Assured of his own death in the coming engagement, and that of his sons, of the ruin of his army and the triumph of his most formidable enemies, whose invasion had tempted him to try this unhallowed expedient all announced to him by that same authority which had foretold his possession of the kingdom, and whose words had never been falsified — Saul, in a state of dejection which could not promise success to his followers (comp. Thomson, Land and Book, 2, 168), prepared as best he could to meet the enemy in Gilboa, on the extremity of the great plain of Esdraelon (on the localities of this battle, etc., see Hackett, Illustrations of Script. p. 178 sq.).

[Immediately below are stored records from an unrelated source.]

theorem pvDecStr (value tvsnd tv2snd : String)
    (h1 : (PySem.Str.startswith (PySem.Str.lower value) "role:" = true ∧
             tvsnd.toList = PySem.Chars.strip (value.toList.drop 5)) ∨
          (PySem.Str.startswith (PySem.Str.lower value) "user:" = true ∧
             tvsnd.toList = PySem.Chars.strip (value.toList.drop 5)) ∨
          (PySem.Str.startswith (PySem.Str.lower value) "role:" = false ∧
           PySem.Str.startswith (PySem.Str.lower value) "user:" = false ∧ tvsnd = value))
    (h2 : ((PySem.Str.startswith tvsnd "<@" && PySem.Str.endswith tvsnd ">") = true ∧
             (tv2snd = PySem.Str.slice (PySem.Str.slice tvsnd (some 2) (some (-1))) (some 1) none ∨
              tv2snd = PySem.Str.slice tvsnd (some 2) (some (-1)))) ∨
          tv2snd = tvsnd)
    (hcond : (PySem.Str.startswith (PySem.Str.lower (PySem.Str.strip tv2snd)) "role:" ||
              PySem.Str.startswith (PySem.Str.lower (PySem.Str.strip tv2snd)) "user:") = true) :
    (PySem.Str.strip tv2snd).length < value.length := by
  have hb : ∀ s : String, PySem.Str.startswith (PySem.Str.lower s) "role:"
      = PySem.Chars.startswith (PySem.Chars.lower s.toList) "role:".toList := by
    intro s; simp [PySem.Str.startswith, PySem.Str.lower]
  have hb' : ∀ s : String, PySem.Str.startswith (PySem.Str.lower s) "user:"
      = PySem.Chars.startswith (PySem.Chars.lower s.toList) "user:".toList := by
    intro s; simp [PySem.Str.startswith, PySem.Str.lower]
  have h1' : (PySem.Chars.startswith (PySem.Chars.lower value.toList) "role:".toList = true ∧
               tvsnd.toList = PySem.Chars.strip (value.toList.drop 5)) ∨
             (PySem.Chars.startswith (PySem.Chars.lower value.toList) "user:".toList = true ∧
               tvsnd.toList = PySem.Chars.strip (value.toList.drop 5)) ∨
             (PySem.Chars.startswith (PySem.Chars.lower value.toList) "role:".toList = false ∧
              PySem.Chars.startswith (PySem.Chars.lower value.toList) "user:".toList = false ∧
              tvsnd.toList = value.toList) := by
    rcases h1 with ⟨hc, ht⟩ | ⟨hc, ht⟩ | ⟨hc1, hc2, ht⟩
    · exact Or.inl ⟨by rw [← hb]; exact hc, ht⟩
    · exact Or.inr (Or.inl ⟨by rw [← hb']; exact hc, ht⟩)
    · exact Or.inr (Or.inr ⟨by rw [← hb]; exact hc1, by rw [← hb']; exact hc2, by rw [ht]⟩)
  have h2' : tv2snd.toList.length + 3 ≤ tvsnd.toList.length ∨ tv2snd.toList = tvsnd.toList := by
    rcases h2 with ⟨hc, ht⟩ | ht
    · left
      have hsw : PySem.Chars.startswith tvsnd.toList "<@".toList = true := by
        have := (Bool.and_eq_true _ _).mp hc
        simpa [PySem.Str.startswith] using this.1
      have hew : PySem.Chars.endswith tvsnd.toList ">".toList = true := by
        have := (Bool.and_eq_true _ _).mp hc
        simpa [PySem.Str.endswith] using this.2
      have h3 : 3 ≤ tvsnd.toList.length := pvInner3 _ hsw hew
      have hinner : (PySem.Str.slice tvsnd (some 2) (some (-1))).toList.length
          = tvsnd.toList.length - 3 := by
        simp only [PySem.Str.slice, String.toList_ofList, PySem.Chars.slice_eq_listSlice]
        exact pvInnerLen _ h3
      rcases ht with ht | ht
      · rw [ht]
        simp only [PySem.Str.slice, String.toList_ofList, PySem.Chars.slice_eq_listSlice]
        rw [PySem.List.slice_from_one]
        have := hinner
        simp only [PySem.Str.slice, String.toList_ofList, PySem.Chars.slice_eq_listSlice] at this
        rw [List.length_tail, this]
        omega
      · rw [ht, hinner]; omega
    · right; rw [ht]
  have hfin : PySem.Chars.startswith (PySem.Chars.lower (PySem.Chars.strip tv2snd.toList)) "role:".toList = true ∨
      PySem.Chars.startswith (PySem.Chars.lower (PySem.Chars.strip tv2snd.toList)) "user:".toList = true := by
    rcases Bool.or_eq_true_iff.mp hcond with hc | hc
    · left
      rw [hb] at hc
      simpa [PySem.Str.strip, String.toList_ofList] using hc
    · right
      rw [hb'] at hc
      simpa [PySem.Str.strip, String.toList_ofList] using hc
  have key := pvDec value.toList tvsnd.toList tv2snd.toList h1' h2' hfin
  have hlen1 : (PySem.Str.strip tv2snd).length = (PySem.Chars.strip tv2snd.toList).length := by
    rw [← String.length_toList]
    simp [PySem.Str.strip, String.toList_ofList]
  have hlen2 : value.toList.length = value.length := String.length_toList
  omega

theorem pvStripToList (V : String) : (PySem.Str.strip V).toList = PySem.Chars.strip V.toList := by
  simp [PySem.Str.strip]

theorem pvSliceFive (V : String) : (PySem.Str.slice V (some 5) none).toList = V.toList.drop 5 := by
  simp only [PySem.Str.slice, String.toList_ofList, PySem.Chars.slice_eq_listSlice]
  rw [show (5:Int) = ((5:Nat):Int) by norm_num, PySem.List.slice_from_natCast]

The next day the battle came on, and, according to Josephus (Ant. 6, 14,7), perhaps according to the spirit of the sacred narrative, his courage and self devotion returned. The Israelites were driven up the side of Gilboa. The three sons of Saul were slain (1Sa 31:2). Saul himself with his armor bearer was pursued by the archers and the charioteers of the enemy (ver. 3; 2Sa 1:6). He was wounded in the stomach (Sept. 1Sa 31:3). His shield was cast away (2Sa 1:21). In his extremity, having in vain solicited death from the hand of his armor bearer (Doeg the Edomite — the Jews say, "a partner before of his master's crimes and now of his punishment"), Saul perished at last by his own sword (1Sa 31:4). According to another account (less trustworthy, or, perhaps, to be reconciled with the former by supposing that it describes a later incident), an Amalekite came up at the moment of his death wound (whether from himself or the enemy) and found him "fallen" but leaning on his spear (2Sa 1:6,10). The dizziness of death was gathered over him (ver. 9), but he was still alive; and he was, at his own request, put out of his pain by the Amalekite, who took off his royal diadem and bracelet and carried the news to David (ver. 7-10). Not till then, according to Josephus (Ant. 6, 14, 7), did the faithful armor bearer fall on his sword and die with him (1Sa 31:5). The body, on being found by the Philistines on the morrow, was stripped and decapitated. The armor was sent into the Philistine cities, as if in retribution for the spoliation of Goliath, and finally deposited in the temple of Astarte, apparently in the neighboring Canaanitish city of Bethshan; and over the walls of the same city was hung the naked, headless corpse with those of his three sons (ver. 9, 10). The head was deposited (probably at Ashdod) in the temple of Dagon (1Ch 10:10). The corpse was removed from Bethshan by the gratitude of the inhabitants of Jabesh-gilead, who came over the Jordan by night, carried off the bodies, burned them, and buried them under the tamarisk at Jabesh (1Sa 31:13). It is pleasing to think that even the worst men have left behind them those in whom gratitude and affection are duties. Saul had those who mourned him, as some hand was found to have strewn flowers on the newly made grave of Nero. After the lapse of several years, his ashes and those of Jonathan were removed by David to their ancestral sepulchre at Zelah in Benjamin (2Sa 21:14).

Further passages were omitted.